A single line from Star Trek: Picard’s first episode succinctly summarises its spirit. If Star Trek: The Next Generation (“TNG”) was a lovely dream, “too convivial, too sterile, and too light-hearted” to tempt its leading man to ever reprise his iconic role, then Star Trek: Picard is an indignant reminder to us all that humanity is still light years away from Gene Roddenberry’s utopia. Even once we’ve achieved Roddenberry’s idyllic future, it seems, the struggle to maintain it in the face of catastrophe and grief is sometimes too much for even the best of us.


Created for the American video-on-demand service CBS All Access (don’t be fooled by Amazon claiming it as an “Original” here in the UK and in other territories - they just have the rights to stream it internationally), Star Trek’s seventh live-action series is unique in that it is built around a single character, as opposed to an entire crew. As much a vehicle for Sir Patrick Stewart as it is the once redoubtable Captain Jean-Luc Picard, this clumsily-named show revisits the revered character on the eve of the twenty-fifth century, almost twenty years on from the tragic events of 2002’s Star Trek: Nemesis and more than a decade after the disastrous supernova that destroyed the Romulan Empire in JJ Abrams’ lauded 2009 Trek movie. These two events, or at least their repercussions, have effectively broken the former Enterprise captain, leaving him “waiting to die” on his family’s vineyard in La Barre alongside a pair of asylum-seeking Romulan intelligence operatives who now appear to be as close to him as the crew of Starfleet’s famous flagship once were.


Patrick Stewart’s portrayal of an elderly, embittered Picard is profoundly upsetting on a number of levels – just as it should be. When I think back to my childhood and adolescence, popular culture was bursting at the seams with young anti-heroes; just and noble leaders in the Optimus Prime / Jean-Luc Picard mould were few and far between, making them all the more precious. Yet Stewart reportedly had little interest in reviving the inspirational Picard that we’ve all loved and respected for decades, instead preferring to use the Trek platform to shine a “reforming light” on “these often very dark times.” This, it has to be said, Stewart does magnificently. 
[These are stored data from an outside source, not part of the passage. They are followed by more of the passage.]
-- B builds an inverted index from node id to the chain positions where it occurs as a
-- non-link node, then fills one pre-initialised dict per chain in a single pass over
-- ids_types via index lookup (objective: faster — measured).

-- ===== PORT A =====
-- handle_link_type(chain)  (only the default remove=False branch is ever called here)
def pvHandleLinkType (chain : List String) : String :=
  let dependency_types := ["FS", "SF", "SS", "FF"]
  let m := chain.filter (fun i => dependency_types.any (fun t => PySem.Str.isIn t i))
  -- 'if m: return m[0] else: return ""'
  m.headD ""

def get_tasks_types (chains : List (List String)) (ids_types : List (String × String)) (hash_nodes_map : List (String × String)) : List (List String × (List (String × String))) :=
  let chain_links := chains.map pvHandleLinkType
  -- 'for index, chain in enumerate(chains): chain_link = chain_links[index]' as a zip
  (chains.zip chain_links).map (fun p =>
    let chain := p.1
    let chain_link := p.2
    let chain_nodes := chain.filter (fun n => n ≠ chain_link)
    -- dict comprehension {k: v for k, v in ids_types.items() if k in chain_nodes}
    let nodes_types := ids_types.foldl
      (fun d kv => if kv.1 ∈ chain_nodes then d.insert kv.1 kv.2 else d)
      (PySem.Dict.empty : PySem.Dict String String)
    (chain, nodes_types.items))

-- ===== PORT B =====
-- the early-break scan for the first dependency-marker element ('' if none)
def pvFirstLink (chain : List String) : String :=
  match chain with
  | [] => ""
  | i :: rest =>
      if ["FS", "SF", "SS", "FF"].any (fun t => PySem.Str.isIn t i) then i
      else pvFirstLink rest

-- 'for n in chain: if n != link: index.setdefault(n, []).append(pos)'
def pvIndexChain (pos : Nat) (chain : List String) (d : PySem.Dict String (List Nat)) : PySem.Dict String (List Nat) :=
  let link := pvFirstLink chain
  chain.foldl (fun d n => if n ≠ link then d.modify n [] (· ++ [pos]) else d) d

-- 'for pos, chain in enumerate(chains): …' (pos is the running counter, always ≥ 0: a Nat)
def pvBuildIndex (pos : Nat) (cs : List (List String)) (d : PySem.Dict String (List Nat)) : PySem.Dict String (List Nat) :=
  match cs with
  | [] => d
  | c :: rest => pvBuildIndex (pos + 1) rest (pvIndexChain pos c d)

def get_tasks_types_alt (chains : List (List String)) (ids_types : List (String × String)) (hash_nodes_map : List (String × String)) : List (List String × (List (String × String))) :=
  let index := pvBuildIndex 0 chains PySem.Dict.empty
  -- 'dicts = [{} for _ in chains]'
  let init := chains.map (fun _ => (PySem.Dict.empty : PySem.Dict String String))
  -- 'for k, v in ids_types.items(): for pos in index.get(k, ()): dicts[pos][k] = v'
  -- (every stored pos is a valid chain position, so getD/set with a default is exact here)
  let dicts := ids_types.foldl
    (fun ds kv => (index.getD kv.1 []).foldl
        (fun ds pos => ds.set pos ((ds.getD pos PySem.Dict.empty).insert kv.1 kv.2)) ds)
    init
  -- 'return list(zip(chains, dicts))'
  (chains.zip dicts).map (fun p => (p.1, p.2.items))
“Remembrance,” the show’s first episode, brings the audience instantly up to speed on where the retired admiral stands through an ill-judged media appearance that probes the controversial circumstances surrounding his departure from Starfleet. It’s difficult to tell where Stewart ends and where Picard begins as the actor pours every ounce of his well-documented political frustrations into a tirade that denounces Starfleet’s callous behaviour towards Romulan refugees, the Federation’s increasingly insular foreign policy and its outlawing of synthetic lifeforms. Yet in a marvellous masterstroke, Stewart and his seven co-executive producers (watch that beautiful, drawn-out title sequence and count ’em all) then proceed to lift the veil on a man who has seemingly become the very thing that he speaks out against. The isolationism and indifference of the Federation is mirrored in the once great man who’s cut himself off from the rest of the universe and surrendered the last vestiges of his once paramount sense of duty. 


However, whilst the plot of “Remembrance” is certainly full of surprises, the direction of the series is quick to take shape as a desperate young woman (Isa Briones) seeks out the retired admiral, forcing him out of his self-imposed and self-pitying exile. No, we don’t like who Picard has become. Yes, it hurts to see Roddenberry’s perfect future torn down. There, we have a foundation for a thrilling story that will doubtless culminate in the rewarding restoration of both. Before we shed a tear for the loss of “our” Picard, we should remember that television has evolved considerably since the episodic syndication of TNG – the serialised storytelling that has evolved alongside video-on-demand platforms allows us to take characters, and even organisations as large as the United Federation of Planets, from A to B, enjoying all the gripping drama along the way, as opposed to just presenting us with B and telling stand-alone stories of limited scope.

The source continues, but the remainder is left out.